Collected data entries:
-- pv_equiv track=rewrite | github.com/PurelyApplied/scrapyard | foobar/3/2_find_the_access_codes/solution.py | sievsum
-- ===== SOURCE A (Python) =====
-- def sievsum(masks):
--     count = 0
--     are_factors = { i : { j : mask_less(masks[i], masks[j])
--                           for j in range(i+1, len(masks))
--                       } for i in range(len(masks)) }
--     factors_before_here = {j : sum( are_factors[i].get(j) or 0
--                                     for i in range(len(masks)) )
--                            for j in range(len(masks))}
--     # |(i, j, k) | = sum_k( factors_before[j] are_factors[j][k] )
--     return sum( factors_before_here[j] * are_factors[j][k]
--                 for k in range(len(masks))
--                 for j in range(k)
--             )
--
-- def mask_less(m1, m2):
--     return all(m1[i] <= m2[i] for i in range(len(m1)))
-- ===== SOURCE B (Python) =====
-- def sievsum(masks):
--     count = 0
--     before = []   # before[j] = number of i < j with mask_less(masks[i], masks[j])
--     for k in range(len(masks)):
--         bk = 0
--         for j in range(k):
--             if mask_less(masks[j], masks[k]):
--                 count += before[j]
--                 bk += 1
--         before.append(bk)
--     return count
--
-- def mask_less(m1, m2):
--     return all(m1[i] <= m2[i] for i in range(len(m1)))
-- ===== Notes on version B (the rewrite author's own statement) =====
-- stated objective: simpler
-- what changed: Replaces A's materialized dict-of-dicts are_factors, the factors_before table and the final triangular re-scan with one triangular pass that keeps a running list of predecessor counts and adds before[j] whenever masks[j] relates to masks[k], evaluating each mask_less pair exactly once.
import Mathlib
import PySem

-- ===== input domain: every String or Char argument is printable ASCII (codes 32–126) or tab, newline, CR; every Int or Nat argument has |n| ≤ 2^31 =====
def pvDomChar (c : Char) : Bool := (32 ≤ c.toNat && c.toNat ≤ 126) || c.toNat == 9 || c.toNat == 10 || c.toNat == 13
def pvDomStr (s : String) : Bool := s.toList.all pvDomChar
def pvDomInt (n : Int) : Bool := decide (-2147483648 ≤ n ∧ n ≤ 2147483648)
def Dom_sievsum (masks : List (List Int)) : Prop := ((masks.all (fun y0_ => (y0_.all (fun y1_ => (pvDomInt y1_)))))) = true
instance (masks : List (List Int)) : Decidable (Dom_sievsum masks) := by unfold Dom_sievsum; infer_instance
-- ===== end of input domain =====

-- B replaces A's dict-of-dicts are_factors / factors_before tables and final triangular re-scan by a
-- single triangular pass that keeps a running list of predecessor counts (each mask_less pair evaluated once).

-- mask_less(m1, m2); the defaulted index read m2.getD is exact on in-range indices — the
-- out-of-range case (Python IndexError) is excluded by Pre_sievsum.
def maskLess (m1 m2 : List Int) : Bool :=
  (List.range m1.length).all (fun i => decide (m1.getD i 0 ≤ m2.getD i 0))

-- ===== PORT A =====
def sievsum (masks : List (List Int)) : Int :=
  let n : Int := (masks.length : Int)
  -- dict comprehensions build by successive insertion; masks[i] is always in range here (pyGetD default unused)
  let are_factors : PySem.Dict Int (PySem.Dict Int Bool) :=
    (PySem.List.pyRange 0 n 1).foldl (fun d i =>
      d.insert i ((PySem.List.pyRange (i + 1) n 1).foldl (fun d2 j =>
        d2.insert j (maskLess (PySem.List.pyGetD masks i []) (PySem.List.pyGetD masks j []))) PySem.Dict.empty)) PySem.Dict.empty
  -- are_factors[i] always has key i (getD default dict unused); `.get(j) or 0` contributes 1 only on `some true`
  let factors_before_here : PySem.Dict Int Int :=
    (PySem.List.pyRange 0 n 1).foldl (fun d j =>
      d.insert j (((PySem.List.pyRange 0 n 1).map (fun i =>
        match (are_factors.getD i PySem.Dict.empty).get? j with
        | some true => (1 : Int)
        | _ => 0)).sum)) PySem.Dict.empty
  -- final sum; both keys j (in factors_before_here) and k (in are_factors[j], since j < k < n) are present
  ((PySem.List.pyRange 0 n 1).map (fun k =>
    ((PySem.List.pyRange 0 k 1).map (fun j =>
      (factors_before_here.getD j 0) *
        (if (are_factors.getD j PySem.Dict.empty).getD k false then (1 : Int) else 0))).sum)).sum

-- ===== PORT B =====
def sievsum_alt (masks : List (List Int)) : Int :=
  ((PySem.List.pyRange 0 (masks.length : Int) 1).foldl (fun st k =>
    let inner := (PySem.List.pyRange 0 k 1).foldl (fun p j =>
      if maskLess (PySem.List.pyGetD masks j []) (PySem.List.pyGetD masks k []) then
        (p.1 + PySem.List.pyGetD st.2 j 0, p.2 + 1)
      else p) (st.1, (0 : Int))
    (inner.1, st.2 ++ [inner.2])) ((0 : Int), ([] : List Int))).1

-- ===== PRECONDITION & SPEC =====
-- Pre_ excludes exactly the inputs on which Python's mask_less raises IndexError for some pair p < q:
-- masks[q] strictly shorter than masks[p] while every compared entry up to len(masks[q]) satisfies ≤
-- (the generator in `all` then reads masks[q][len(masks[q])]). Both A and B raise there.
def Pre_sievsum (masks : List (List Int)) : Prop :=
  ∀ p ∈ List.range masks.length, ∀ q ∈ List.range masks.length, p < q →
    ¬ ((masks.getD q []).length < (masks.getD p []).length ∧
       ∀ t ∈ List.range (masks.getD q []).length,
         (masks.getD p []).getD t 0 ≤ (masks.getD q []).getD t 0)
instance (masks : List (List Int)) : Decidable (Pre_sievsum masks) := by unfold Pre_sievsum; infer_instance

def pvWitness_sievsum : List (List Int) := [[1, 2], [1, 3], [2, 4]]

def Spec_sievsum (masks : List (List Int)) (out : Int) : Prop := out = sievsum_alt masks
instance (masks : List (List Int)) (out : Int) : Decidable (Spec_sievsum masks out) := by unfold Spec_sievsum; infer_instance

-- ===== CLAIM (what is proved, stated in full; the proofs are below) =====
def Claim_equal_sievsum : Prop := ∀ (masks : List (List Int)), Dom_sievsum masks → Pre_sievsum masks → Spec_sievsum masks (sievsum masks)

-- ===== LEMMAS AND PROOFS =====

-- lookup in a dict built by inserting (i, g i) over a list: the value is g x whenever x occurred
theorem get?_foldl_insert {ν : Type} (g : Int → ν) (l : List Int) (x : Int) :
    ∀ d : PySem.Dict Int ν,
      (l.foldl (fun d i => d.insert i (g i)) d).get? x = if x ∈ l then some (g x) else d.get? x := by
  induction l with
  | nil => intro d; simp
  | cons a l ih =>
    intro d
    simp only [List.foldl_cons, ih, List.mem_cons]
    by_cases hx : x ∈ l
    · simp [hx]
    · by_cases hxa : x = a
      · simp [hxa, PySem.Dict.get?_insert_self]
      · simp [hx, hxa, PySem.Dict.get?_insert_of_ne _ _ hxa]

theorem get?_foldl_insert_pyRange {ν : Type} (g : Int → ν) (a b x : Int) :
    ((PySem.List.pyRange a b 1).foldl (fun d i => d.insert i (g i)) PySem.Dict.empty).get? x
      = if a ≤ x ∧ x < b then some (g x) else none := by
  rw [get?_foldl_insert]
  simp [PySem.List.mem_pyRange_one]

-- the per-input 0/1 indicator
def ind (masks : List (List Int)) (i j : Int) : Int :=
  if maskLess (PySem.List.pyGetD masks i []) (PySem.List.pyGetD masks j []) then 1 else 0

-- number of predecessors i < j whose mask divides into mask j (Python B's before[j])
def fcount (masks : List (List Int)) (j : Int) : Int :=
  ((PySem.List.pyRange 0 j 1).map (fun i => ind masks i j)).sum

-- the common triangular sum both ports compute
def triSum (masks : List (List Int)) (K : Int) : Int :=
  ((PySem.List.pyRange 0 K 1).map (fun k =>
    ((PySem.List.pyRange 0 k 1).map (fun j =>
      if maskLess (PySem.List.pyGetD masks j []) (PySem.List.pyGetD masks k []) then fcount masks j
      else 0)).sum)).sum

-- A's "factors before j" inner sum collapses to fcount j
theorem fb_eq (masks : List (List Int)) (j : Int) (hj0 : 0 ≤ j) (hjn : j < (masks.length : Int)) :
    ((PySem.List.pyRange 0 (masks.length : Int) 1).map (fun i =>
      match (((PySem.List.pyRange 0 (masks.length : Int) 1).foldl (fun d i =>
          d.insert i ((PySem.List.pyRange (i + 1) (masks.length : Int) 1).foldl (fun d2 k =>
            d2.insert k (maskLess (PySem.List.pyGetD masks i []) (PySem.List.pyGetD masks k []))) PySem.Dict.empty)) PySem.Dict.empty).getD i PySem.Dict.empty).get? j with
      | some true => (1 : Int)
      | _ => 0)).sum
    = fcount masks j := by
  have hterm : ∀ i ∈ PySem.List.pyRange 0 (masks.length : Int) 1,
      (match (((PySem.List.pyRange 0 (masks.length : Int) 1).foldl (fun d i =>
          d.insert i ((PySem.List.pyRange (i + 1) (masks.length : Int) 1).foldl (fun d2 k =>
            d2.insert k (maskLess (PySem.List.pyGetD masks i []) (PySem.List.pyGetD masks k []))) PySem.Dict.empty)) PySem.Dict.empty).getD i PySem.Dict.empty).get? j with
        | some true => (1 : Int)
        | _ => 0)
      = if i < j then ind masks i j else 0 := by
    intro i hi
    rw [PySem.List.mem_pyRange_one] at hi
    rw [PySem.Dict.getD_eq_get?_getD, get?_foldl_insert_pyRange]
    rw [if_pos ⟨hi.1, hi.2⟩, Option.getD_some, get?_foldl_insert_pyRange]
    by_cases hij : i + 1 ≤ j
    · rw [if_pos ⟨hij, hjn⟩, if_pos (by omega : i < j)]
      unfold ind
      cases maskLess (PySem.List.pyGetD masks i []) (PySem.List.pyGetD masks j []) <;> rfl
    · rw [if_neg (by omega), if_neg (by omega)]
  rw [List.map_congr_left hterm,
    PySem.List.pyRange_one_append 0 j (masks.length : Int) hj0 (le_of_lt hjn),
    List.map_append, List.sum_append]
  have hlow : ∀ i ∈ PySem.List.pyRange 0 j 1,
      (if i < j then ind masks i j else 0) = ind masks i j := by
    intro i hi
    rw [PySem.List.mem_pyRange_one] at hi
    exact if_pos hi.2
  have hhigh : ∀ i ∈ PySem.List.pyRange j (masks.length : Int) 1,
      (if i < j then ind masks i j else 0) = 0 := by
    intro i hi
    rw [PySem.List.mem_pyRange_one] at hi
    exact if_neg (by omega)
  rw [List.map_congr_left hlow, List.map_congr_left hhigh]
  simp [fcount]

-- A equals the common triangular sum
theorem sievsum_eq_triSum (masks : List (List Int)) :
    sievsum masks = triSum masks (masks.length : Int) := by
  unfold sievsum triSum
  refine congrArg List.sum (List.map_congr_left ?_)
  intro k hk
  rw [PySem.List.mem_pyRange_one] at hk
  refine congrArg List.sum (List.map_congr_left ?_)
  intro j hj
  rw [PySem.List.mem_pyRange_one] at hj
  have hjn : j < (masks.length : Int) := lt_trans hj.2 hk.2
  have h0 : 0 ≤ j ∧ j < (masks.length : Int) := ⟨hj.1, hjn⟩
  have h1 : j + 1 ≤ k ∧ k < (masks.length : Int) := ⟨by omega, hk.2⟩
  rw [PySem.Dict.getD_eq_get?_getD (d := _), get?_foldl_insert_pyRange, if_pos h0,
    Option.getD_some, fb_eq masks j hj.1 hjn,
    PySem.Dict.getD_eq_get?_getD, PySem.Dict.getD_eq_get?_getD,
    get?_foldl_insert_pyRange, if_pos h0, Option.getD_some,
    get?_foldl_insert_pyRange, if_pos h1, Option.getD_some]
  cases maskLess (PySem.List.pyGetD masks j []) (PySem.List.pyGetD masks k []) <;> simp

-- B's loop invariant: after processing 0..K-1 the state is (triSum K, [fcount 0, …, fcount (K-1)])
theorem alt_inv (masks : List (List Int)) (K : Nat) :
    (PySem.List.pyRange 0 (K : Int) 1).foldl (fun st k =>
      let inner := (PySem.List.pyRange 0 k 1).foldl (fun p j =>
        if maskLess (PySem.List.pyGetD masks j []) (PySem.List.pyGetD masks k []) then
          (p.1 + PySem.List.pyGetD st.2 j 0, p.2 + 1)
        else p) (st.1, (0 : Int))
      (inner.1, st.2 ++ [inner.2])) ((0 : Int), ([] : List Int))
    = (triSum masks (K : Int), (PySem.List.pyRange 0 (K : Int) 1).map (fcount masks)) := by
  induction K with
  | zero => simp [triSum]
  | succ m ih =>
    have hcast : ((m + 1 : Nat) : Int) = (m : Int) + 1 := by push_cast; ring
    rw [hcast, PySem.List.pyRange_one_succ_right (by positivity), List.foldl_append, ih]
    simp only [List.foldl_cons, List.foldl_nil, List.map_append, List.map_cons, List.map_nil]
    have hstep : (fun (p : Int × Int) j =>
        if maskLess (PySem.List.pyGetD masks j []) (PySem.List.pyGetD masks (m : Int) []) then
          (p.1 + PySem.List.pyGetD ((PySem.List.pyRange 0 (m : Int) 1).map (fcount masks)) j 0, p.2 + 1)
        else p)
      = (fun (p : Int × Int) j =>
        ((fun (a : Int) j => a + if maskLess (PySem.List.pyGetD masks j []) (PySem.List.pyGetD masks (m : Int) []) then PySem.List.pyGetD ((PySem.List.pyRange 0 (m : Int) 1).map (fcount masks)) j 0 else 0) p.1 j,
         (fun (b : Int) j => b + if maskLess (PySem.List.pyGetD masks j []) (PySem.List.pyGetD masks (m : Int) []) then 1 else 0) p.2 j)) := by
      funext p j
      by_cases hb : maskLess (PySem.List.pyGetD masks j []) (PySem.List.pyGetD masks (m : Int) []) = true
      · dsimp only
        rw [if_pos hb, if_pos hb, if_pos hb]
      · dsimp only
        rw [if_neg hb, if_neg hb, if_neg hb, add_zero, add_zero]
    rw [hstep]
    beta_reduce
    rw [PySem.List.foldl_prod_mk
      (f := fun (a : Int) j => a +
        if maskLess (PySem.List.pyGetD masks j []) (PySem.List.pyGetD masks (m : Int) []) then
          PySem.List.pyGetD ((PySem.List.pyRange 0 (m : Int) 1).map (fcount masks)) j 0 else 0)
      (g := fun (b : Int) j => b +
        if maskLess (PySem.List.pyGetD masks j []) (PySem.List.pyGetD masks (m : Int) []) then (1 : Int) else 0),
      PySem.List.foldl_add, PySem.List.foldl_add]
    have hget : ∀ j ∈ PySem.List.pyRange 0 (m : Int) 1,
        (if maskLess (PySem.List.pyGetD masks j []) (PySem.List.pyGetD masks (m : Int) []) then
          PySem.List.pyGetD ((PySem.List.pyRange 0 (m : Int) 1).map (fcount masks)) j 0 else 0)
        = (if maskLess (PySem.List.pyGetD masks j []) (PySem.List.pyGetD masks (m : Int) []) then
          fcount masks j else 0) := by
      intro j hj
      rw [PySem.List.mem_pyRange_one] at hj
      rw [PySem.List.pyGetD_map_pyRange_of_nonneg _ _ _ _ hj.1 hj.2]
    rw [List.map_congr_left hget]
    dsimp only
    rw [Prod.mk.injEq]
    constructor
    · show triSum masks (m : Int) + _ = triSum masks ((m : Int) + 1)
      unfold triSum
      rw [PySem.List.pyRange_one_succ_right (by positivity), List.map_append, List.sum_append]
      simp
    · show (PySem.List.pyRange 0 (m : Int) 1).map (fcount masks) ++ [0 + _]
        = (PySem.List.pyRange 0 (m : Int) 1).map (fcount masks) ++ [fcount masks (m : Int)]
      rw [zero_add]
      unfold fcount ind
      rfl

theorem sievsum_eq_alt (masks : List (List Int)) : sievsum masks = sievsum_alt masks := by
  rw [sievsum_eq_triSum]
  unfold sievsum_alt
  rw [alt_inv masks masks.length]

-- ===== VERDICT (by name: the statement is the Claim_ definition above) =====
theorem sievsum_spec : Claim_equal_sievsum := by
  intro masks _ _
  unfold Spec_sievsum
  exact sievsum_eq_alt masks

Problem to work on:
Whenever a line in the records above contains the string "common", copy that line.

Result of this task:
-- the common triangular sum both ports compute
-- A equals the common triangular sum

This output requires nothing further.